-- ===== CLAIM (what is proved, stated in full; the proofs are below) =====
def Claim_equal_get_impossible_beacon_locations_at_y : Prop := ∀ (y : Int) (sensors : List (Int × Int)) (beacons : List (Int × Int)), Dom_get_impossible_beacon_locations_at_y y sensors beacons → Pre_get_impossible_beacon_locations_at_y y sensors beacons → Spec_get_impossible_beacon_locations_at_y y sensors beacons (get_impossible_beacon_locations_at_y y sensors beacons)

-- ===== LEMMAS AND PROOFS =====

-- ===== proof helpers =====
def pvRng (ab : Int × Int) : List Int := PySem.List.pyRange ab.1 (ab.2 + 1) 1

def pvAStep (y : Int) (acc : PySem.Set Int) (p : (Int × Int) × (Int × Int)) : PySem.Set Int :=
  let r := |p.1.1 - p.2.1| + |p.1.2 - p.2.2| - |y - p.1.2|
  if r ≥ 0 then
    PySem.Set.update acc (PySem.List.pyRange (p.1.1 - r) (p.1.1 + r + 1) 1)
  else acc

lemma pv_strict_ext (l1 l2 : List Int) (h1 : l1.Pairwise (·<·)) (h2 : l2.Pairwise (·<·))
    (hm : ∀ x, x ∈ l1 ↔ x ∈ l2) : l1 = l2 := by
  have hp : l1.Perm l2 := (List.perm_ext_iff_of_nodup (h1.imp ne_of_lt) (h2.imp ne_of_lt)).mpr hm
  exact hp.eq_of_pairwise (fun a b _ _ h h' => absurd h' (lt_asymm h)) h1 h2

lemma pv_cut_enum (a b c d : Int) (hcd : c ≤ d) :
    (pvCut (a, b) c d).flatMap pvRng
      = (PySem.List.pyRange a (b + 1) 1).filter (fun x => !(decide (c ≤ x ∧ x ≤ d))) := by
  apply pv_strict_ext
  · unfold pvCut
    split_ifs with h1 h2 h2
    · simp only [List.flatMap_cons, List.flatMap_nil, List.nil_append, List.append_nil, pvRng,
        List.flatMap_append]
      rw [List.pairwise_append]
      refine ⟨PySem.List.pairwise_lt_pyRange_one _ _, PySem.List.pairwise_lt_pyRange_one _ _, ?_⟩
      intro x hx z hz
      rw [PySem.List.mem_pyRange_one] at hx hz
      omega
    · simpa [pvRng] using PySem.List.pairwise_lt_pyRange_one (a : Int) (min b (c-1) + 1)
    · simpa [pvRng] using PySem.List.pairwise_lt_pyRange_one (max a (d+1)) (b + 1)
    · simp
  · exact List.Pairwise.filter _ (PySem.List.pairwise_lt_pyRange_one _ _)
  · intro x
    unfold pvCut
    split_ifs with h1 h2 h2 <;>
      simp only [List.flatMap_cons, List.flatMap_append, List.flatMap_nil, List.append_nil,
        List.nil_append, pvRng, List.mem_append, List.mem_filter, PySem.List.mem_pyRange_one,
        Bool.not_eq_true', decide_eq_false_iff_not, not_and, not_le, List.not_mem_nil,
        false_iff, iff_false, not_or] <;> omega

lemma pv_cutstep_enum (c d : Int) (hcd : c ≤ d) (segs : List (Int × Int)) :
    (segs.flatMap (fun s => pvCut s c d)).flatMap pvRng
      = (segs.flatMap pvRng).filter (fun x => !(decide (c ≤ x ∧ x ≤ d))) := by
  rw [List.flatMap_assoc, List.filter_flatMap]
  exact List.flatMap_congr (fun s _ => by rcases s with ⟨a, b⟩; exact pv_cut_enum a b c d hcd)

lemma pv_cutfold_enum (prev : List (Int × Int)) (hprev : ∀ cd ∈ prev, cd.1 ≤ cd.2) :
    ∀ segs : List (Int × Int),
      (prev.foldl (fun segs cd => segs.flatMap (fun s => pvCut s cd.1 cd.2)) segs).flatMap pvRng
        = (segs.flatMap pvRng).filter
            (fun x => prev.all (fun cd => !(decide (cd.1 ≤ x ∧ x ≤ cd.2)))) := by
  induction prev with
  | nil => intro segs; simp
  | cons hd tl ih =>
    intro segs
    rw [List.foldl_cons, ih (fun cd h => hprev cd (List.mem_cons_of_mem _ h)),
      pv_cutstep_enum hd.1 hd.2 (hprev hd List.mem_cons_self) segs, List.filter_filter]
    apply List.filter_congr
    intro x _
    simp [List.all_cons, Bool.and_comm]

lemma pv_main (y : Int) :
    ∀ (L : List ((Int × Int) × (Int × Int))) (s : List Int) (prev : List (Int × Int)),
      s.Nodup →
      (∀ cd ∈ prev, cd.1 ≤ cd.2) →
      (∀ x, x ∈ s ↔ ∃ cd ∈ prev, cd.1 ≤ x ∧ x ≤ cd.2) →
      (L.foldl (pvStep y) (s, prev)).1 = L.foldl (pvAStep y) s
        ∧ (L.foldl (pvStep y) (s, prev)).1.Nodup := by
  intro L
  induction L with
  | nil => intro s prev hnd _ _; exact ⟨rfl, hnd⟩
  | cons p L ih =>
    intro s prev hnd hiv hmem
    simp only [List.foldl_cons]
    by_cases hr : |p.1.1 - p.2.1| + |p.1.2 - p.2.2| - |y - p.1.2| ≥ 0
    case neg =>
      have hB : pvStep y (s, prev) p = (s, prev) := by
        simp only [pvStep]; rw [if_neg hr]
      have hA : pvAStep y s p = s := by
        simp only [pvAStep]; rw [if_neg hr]
      rw [hB, hA]
      exact ih s prev hnd hiv hmem
    case pos =>
      set r := |p.1.1 - p.2.1| + |p.1.2 - p.2.2| - |y - p.1.2| with hrdef
      set lo := p.1.1 - r with hlo
      set hi := p.1.1 + r with hhi
      set R : List Int := PySem.List.pyRange lo (hi + 1) 1 with hR
      have hfil : ∀ x, (prev.all (fun cd => !(decide (cd.1 ≤ x ∧ x ≤ cd.2))))
          = !(PySem.Set.contains s x) := by
        intro x
        rw [Bool.eq_iff_iff]
        simp only [List.all_eq_true, Bool.not_eq_true', decide_eq_false_iff_not,
          PySem.Set.contains_eq_listContains, List.contains_eq_mem, Bool.not_eq_eq_eq_not,
          Bool.not_true, hmem x]
        push_neg
        tauto
      have hB : pvStep y (s, prev) p
          = (s ++ R.filter (fun x => !(PySem.Set.contains s x)), prev ++ [(lo, hi)]) := by
        simp only [pvStep]; rw [if_pos hr]
        refine Prod.ext ?_ rfl
        show s ++ _ = s ++ _
        congr 1
        have : (fun (ab : Int × Int) => PySem.List.pyRange ab.1 (ab.2 + 1) 1) = pvRng := rfl
        rw [this, pv_cutfold_enum prev hiv [(lo, hi)]]
        simp only [List.flatMap_cons, List.flatMap_nil, List.append_nil, pvRng]
        exact List.filter_congr (fun x _ => hfil x)
      have hA : pvAStep y s p = s ++ R.filter (fun x => !(PySem.Set.contains s x)) := by
        simp only [pvAStep]; rw [if_pos hr]
        rw [PySem.Set.update_eq_append_filter,
          PySem.Set.ofList_eq_self_of_nodup _ (PySem.List.nodup_pyRange_one _ _)]
      rw [hB, hA]
      refine ih _ _ ?_ ?_ ?_
      · refine List.Nodup.append hnd (List.Nodup.filter _ (PySem.List.nodup_pyRange_one _ _)) ?_
        intro x hx hxf
        have := (List.mem_filter.mp hxf).2
        simp only [Bool.not_eq_true', PySem.Set.contains_eq_listContains,
          List.contains_eq_mem, decide_eq_false_iff_not] at this
        exact this hx
      · intro cd hcd
        rcases List.mem_append.mp hcd with h | h
        · exact hiv cd h
        · simp only [List.mem_singleton] at h; subst h; simp only; omega
      · intro x
        simp only [List.mem_append, List.mem_filter, hmem x, List.mem_singleton,
          Bool.not_eq_true', PySem.Set.contains_eq_listContains, List.contains_eq_mem,
          decide_eq_false_iff_not, hR, PySem.List.mem_pyRange_one]
        constructor
        · rintro (⟨cd, hcd, h1, h2⟩ | ⟨⟨h1, h2⟩, _⟩)
          · exact ⟨cd, Or.inl hcd, h1, h2⟩
          · exact ⟨(lo, hi), Or.inr rfl, h1, by omega⟩
        · rintro ⟨cd, hcd | hcd, h1, h2⟩
          · exact Or.inl ⟨cd, hcd, h1, h2⟩
          · subst hcd
            by_cases hs : ∃ cd ∈ prev, cd.1 ≤ x ∧ x ≤ cd.2
            · exact Or.inl hs
            · exact Or.inr ⟨⟨h1, by omega⟩, hs⟩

● ● ● ● ●

* [Aim of the exercise]:
In the listing above, find the line holding "apply pv_strict_ext" and the line holding "rw [List.pairwise_append]", then output those two lines and every line between them exactly.

* [Result for this exercise]:
  apply pv_strict_ext
  · unfold pvCut
    split_ifs with h1 h2 h2
    · simp only [List.flatMap_cons, List.flatMap_nil, List.nil_append, List.append_nil, pvRng,
        List.flatMap_append]
      rw [List.pairwise_append]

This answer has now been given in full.